Tuesday, October 28, 2008

Retro Grandmother

Months on end I would have to stay home waiting for my body to heal from some operation that the ‘powers that wear white coats’ had deemed necessary for my well being. Other children would spend hours in school learning their ABC‘s. I would spend hours with my grandmother and her two sisters; Nana, Aunt Elsie, and Aunt Izella. I learned to play Canasta like a pro, dine at expensive restaurants, use ’proper’ English, read the best books, attend the best live theatrical productions, and shop at the best stores. But mostly I learned “to be a lady”.

“Ladies DO NOT say, ’I’m full’.” “Ladies say, ’I’ve had sufficient ’.”

Ladies do not sit with their legs crossed one on top of the other.
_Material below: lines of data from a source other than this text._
-- pv_equiv track=rewrite | github.com/MarcPartensky/TIPE-P1A | outils.py | arrangementsConsecutifs
-- ===== SOURCE A (Python) =====
-- def arrangementsConsecutifs(liste,n): #todo mieux expliciter ce que fait cette fonction (ajouter des exemples)
--     """Renvoie la liste des arrangements consécutifs de taille n."""
--     arrangements=[]
--     for i in range(len(liste)):
--         arrangement=[]
--         for j in range(n):
--             arrangement.append(liste[(i+j)%n])
--         arrangements.append(arrangement)
--     return arrangements
-- ===== SOURCE B (Python) =====
-- def arrangementsConsecutifs(liste, n):
--     """Renvoie la liste des arrangements consecutifs de taille n."""
--     if not liste:
--         return []
--     current = [liste[k] for k in range(n)]
--     arrangements = []
--     for _ in liste:
--         arrangements.append(current)
--         current = current[1:] + current[:1]
--     return arrangements
-- ===== Notes on version B (the rewrite author's own statement) =====
-- stated objective: alternative
-- what changed: B builds the length-n base window once and emits each row by rotating that carried window one step per input position (slice concatenation), eliminating A's nested loop with per-element (i+j)%n index arithmetic.
import Mathlib
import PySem

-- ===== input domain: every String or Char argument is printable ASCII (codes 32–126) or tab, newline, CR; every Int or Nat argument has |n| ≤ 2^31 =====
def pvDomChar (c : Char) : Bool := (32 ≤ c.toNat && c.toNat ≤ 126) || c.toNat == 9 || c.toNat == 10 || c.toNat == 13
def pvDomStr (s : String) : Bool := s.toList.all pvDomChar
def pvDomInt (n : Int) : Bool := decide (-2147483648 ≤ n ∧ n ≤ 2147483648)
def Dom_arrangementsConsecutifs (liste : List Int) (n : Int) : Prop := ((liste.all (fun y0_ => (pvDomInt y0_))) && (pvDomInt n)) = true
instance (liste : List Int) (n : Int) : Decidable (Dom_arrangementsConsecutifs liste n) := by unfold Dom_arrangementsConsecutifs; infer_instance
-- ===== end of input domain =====

-- B replaces A's nested (i+j)%n index arithmetic by a single pass that rotates a carried window one step per row (alternative decomposition, same cost class).

-- ===== PORT A =====
def arrangementsConsecutifs (liste : List Int) (n : Int) : List (List Int) :=
  (PySem.List.pyRange 0 (liste.length : Int) 1).foldl
    (fun arrangements i =>
      arrangements ++ [(PySem.List.pyRange 0 n 1).foldl
        (fun arrangement j =>
          arrangement ++ [PySem.List.pyGetD liste (PySem.Int.mod (i + j) n) 0]) []])
    []

-- ===== PORT B =====
def arrangementsConsecutifs_alt (liste : List Int) (n : Int) : List (List Int) :=
  if liste = [] then []
  else
    (liste.foldl
      (fun (st : List (List Int) × List Int) _ =>
        (st.1 ++ [st.2],
         PySem.List.slice st.2 (some 1) none ++ PySem.List.slice st.2 none (some 1)))
      ([], (PySem.List.pyRange 0 n 1).map (fun k => PySem.List.pyGetD liste k 0))).1

-- ===== PRECONDITION & SPEC =====
-- Pre_ excludes exactly the inputs where Python A raises IndexError: a nonempty liste with n > len(liste).
def Pre_arrangementsConsecutifs (liste : List Int) (n : Int) : Prop :=
  liste = [] ∨ n ≤ (liste.length : Int)
instance (liste : List Int) (n : Int) : Decidable (Pre_arrangementsConsecutifs liste n) := by
  unfold Pre_arrangementsConsecutifs; infer_instance

def pvWitness_arrangementsConsecutifs : List Int × Int := ([1, 2, 3], 2)

def Spec_arrangementsConsecutifs (liste : List Int) (n : Int) (out : List (List Int)) : Prop := out = arrangementsConsecutifs_alt liste n
instance (liste : List Int) (n : Int) (out : List (List Int)) : Decidable (Spec_arrangementsConsecutifs liste n out) := by unfold Spec_arrangementsConsecutifs; infer_instance

-- ===== CLAIM (what is proved, stated in full; the proofs are below) =====
def Claim_equal_arrangementsConsecutifs : Prop := ∀ (liste : List Int) (n : Int), Dom_arrangementsConsecutifs liste n → Pre_arrangementsConsecutifs liste n → Spec_arrangementsConsecutifs liste n (arrangementsConsecutifs liste n)

-- ===== LEMMAS AND PROOFS =====

-- one rotation step of B equals List.rotate _ 1
lemma slice_rot_eq_rotate (x : List Int) :
    PySem.List.slice x (some 1) none ++ PySem.List.slice x none (some 1) = x.rotate 1 := by
  rw [PySem.List.slice_from_one, PySem.List.slice_to x (by norm_num)]
  cases x with
  | nil => rfl
  | cons a l => simp [List.rotate_cons_succ]

-- B's fold produces the successive rotations of the carried window
lemma b_fold_rotations (l : List Int) (acc : List (List Int)) (cur : List Int) :
    (l.foldl
      (fun (st : List (List Int) × List Int) _ =>
        (st.1 ++ [st.2],
         PySem.List.slice st.2 (some 1) none ++ PySem.List.slice st.2 none (some 1)))
      (acc, cur)).1
    = acc ++ (List.range l.length).map (fun i => cur.rotate i) := by
  induction l generalizing acc cur with
  | nil => simp
  | cons x xs ih =>
      rw [List.foldl_cons, ih, slice_rot_eq_rotate]
      simp [List.range_succ_eq_map, List.rotate_rotate, Function.comp_def, Nat.add_comm]

-- rotating the base window by i is exactly A's modular row
lemma rotate_base_eq_row (liste : List Int) (m : Nat) (i : Nat) :
    ((List.range m).map (fun (k : Nat) => liste.getD k 0)).rotate i
      = (List.range m).map (fun (j : Nat) => liste.getD ((i + j) % m) 0) := by
  rcases Nat.eq_zero_or_pos m with h0 | hpos
  · subst h0; simp
  apply List.ext_getElem
  · simp
  intro j h1 h2
  have hbl : ((List.range m).map (fun k => liste.getD k 0)).length = m := by simp
  rw [List.getElem_rotate]
  simp only [List.getElem_map, List.getElem_range, hbl]
  rw [Nat.add_comm j i]

-- A's result in closed form
lemma a_closed (liste : List Int) (n : Int) :
    arrangementsConsecutifs liste n
      = (List.range liste.length).map (fun (i : Nat) =>
          (List.range n.toNat).map (fun (j : Nat) =>
            PySem.List.pyGetD liste (PySem.Int.mod ((i : Int) + (j : Int)) n) 0)) := by
  unfold arrangementsConsecutifs
  simp only [PySem.List.foldl_append_singleton_eq_map, PySem.List.pyRange_one,
    List.map_map, Int.zero_add, Int.sub_zero, Int.toNat_natCast, List.nil_append,
    Function.comp_def]

-- B's result in closed form (nonempty liste)
lemma b_closed (liste : List Int) (n : Int) (hne : liste ≠ []) :
    arrangementsConsecutifs_alt liste n
      = (List.range liste.length).map (fun (i : Nat) =>
          ((List.range n.toNat).map (fun (k : Nat) => liste.getD k 0)).rotate i) := by
  unfold arrangementsConsecutifs_alt
  rw [if_neg hne, b_fold_rotations, List.nil_append]
  have hbase : (PySem.List.pyRange 0 n 1).map (fun k => PySem.List.pyGetD liste k 0)
      = (List.range n.toNat).map (fun (k : Nat) => liste.getD k 0) := by
    simp only [PySem.List.pyRange_one, List.map_map, Int.sub_zero, Function.comp_def,
      Int.zero_add, PySem.List.pyGetD_natCast]
  rw [hbase]

-- ===== VERDICT (by name: the statement is the Claim_ definition above) =====
theorem arrangementsConsecutifs_spec : Claim_equal_arrangementsConsecutifs := by
  intro liste n _ hpre
  unfold Spec_arrangementsConsecutifs
  rcases eq_or_ne liste [] with hnil | hne
  · subst hnil
    simp [a_closed, arrangementsConsecutifs_alt]
  rw [a_closed, b_closed liste n hne]
  apply List.map_congr_left
  intro i _
  rw [rotate_base_eq_row]
  apply List.map_congr_left
  intro j hj
  have hjm : j < n.toNat := List.mem_range.mp hj
  have hn : 0 < n := by omega
  have hmod : PySem.Int.mod ((i : Int) + (j : Int)) n = (((i + j) % n.toNat : Nat) : Int) := by
    have hcast : n = ((n.toNat : Nat) : Int) := by omega
    rw [hcast]
    push_cast
    exact_mod_cast PySem.Int.mod_natCast (i + j) n.toNat
  rw [hmod, PySem.List.pyGetD_natCast]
Ladies sit with their ankles crossed and their legs pulled in and tucked to the side.

Ladies always LISTEN well.

Ladies always send thank you notes.

Ladies read so that their conversation will be topical and interesting.

A woman could always be a woman, but LADYhood was something that a women should strive to attain.

They had all gone to college, had all made good marriages, had all become widows too early, and they adored one another. Nana and Aunt Izella were full sisters. Aunt Elsie was their half sister from their mother’s second marriage. Of the three sisters, my grandmother Pearl aka Nana, was the only one that had had children. And that is why the three sisters loved caring for and teaching me. I was the physically limited girl child. The oldest child, the child that had to find entertainment while my body healed. I loved my time with them. And, I wanted more then anything to be a part of their wonderous world of ladyhood.

Aunt Elsie was considered the most beautiful. Aunt Elsie was considered to be the ultimate in ladyness. I once lived with Aunt Elsie for three months. I lived in the rarefied world of the wealthy and proper. I learned the importance of the correct jewelry . I learned the importance of the correct wardrobe. I learned the importance of combining the two to achieve perfection. I learned to LOVE bracelets and earrings. I couldn’t learn to love necklaces. I walked with a slight limp on the right side and the necklace would swing over to the right and get caught on my right breast . A necklace caught on ones breast could interfere with the ladyness of ones presence; therefore no necklaces.

The love of costume jewelry has stayed with me my whole life. Every time I bought yardage to make myself something new I would coordinate jewelry to wear when the new garment was finished. I loved the look and feel of the ‘complete ‘ look. I have a large rattan basket full of bangle bracelets of every color and design. I have a large plastic storage box full of earrings that can be coordinated with the bangle bracelets. Some of the jewelry was a bit pricey, but most of it is affordable costume jewelry. All of it is fun jewelry. All of it has memories attached.

My granddaughter discovered the jewelry when she was about three years old. She used to play with the bracelets when she played ’dress up’. Several months ago she asked if she and several of her friends could use some of the jewelry so they could dress like ’gypsies’ for something going on at school. I sat and watched as they picked through the things making noises like they had found a lost treasure. I complemented them on their choices and made them promise to bring it right back when school was over. They did as they promised and I forgot about the jewelry hidden in it’s storage containers. But my granddaughter didn’t.

Four or five times she has come to me and asked if she could wear a certain bracelet that would ’just be a perfect match’ for an outfit she was wearing that day. I always let her wear the piece, but I always asked her if she had put it away at the end of day the too.

Before Christmas one of her friends said, “Ryan is so cool. She has the coolest ’retro’ jewelry. All the girls are jealous, but Ryan just tells them that she has a ’retro grandmother’.”

I should have wrapped all the jewelry up in Christmas paper and put it under the tree. It would have been a great gift to pass to her, but I couldn’t part with the hope the jewelry symbolized. Then last night I was going through some things that were part of ‘those days’; the days when I could walk. The days when I would put on my newly made clothes and slide the colorful bracelets on my wrist, attach the colorful earrings to my ears, and WALK out of the house feeling beautiful and LADYlike. Those days are over. I still dress, I still wear jewelry, I still go out the door feeling put together and ladylike, but I will never again go out the door walking. The jewelry is a ‘once upon a time’ symbol. I cried when I handed the rattan basket full of bracelets to my granddaughter. Ryan’s eyes lit up like a Christmas tree as she accepted the gift. When she saw that I had tears filling my eyes she put her arms around me and promised that she would take good care of them.

"It's not that, Ryan. I trust you. It's the power of acceptance. Giving you the jewelry is my way of accepting a hard truth. I WILL NEVER WALK AGAIN. But on the other hand....................................I am a one of a kind RETRO GRANDMOTHER, that loved feeling like a lady!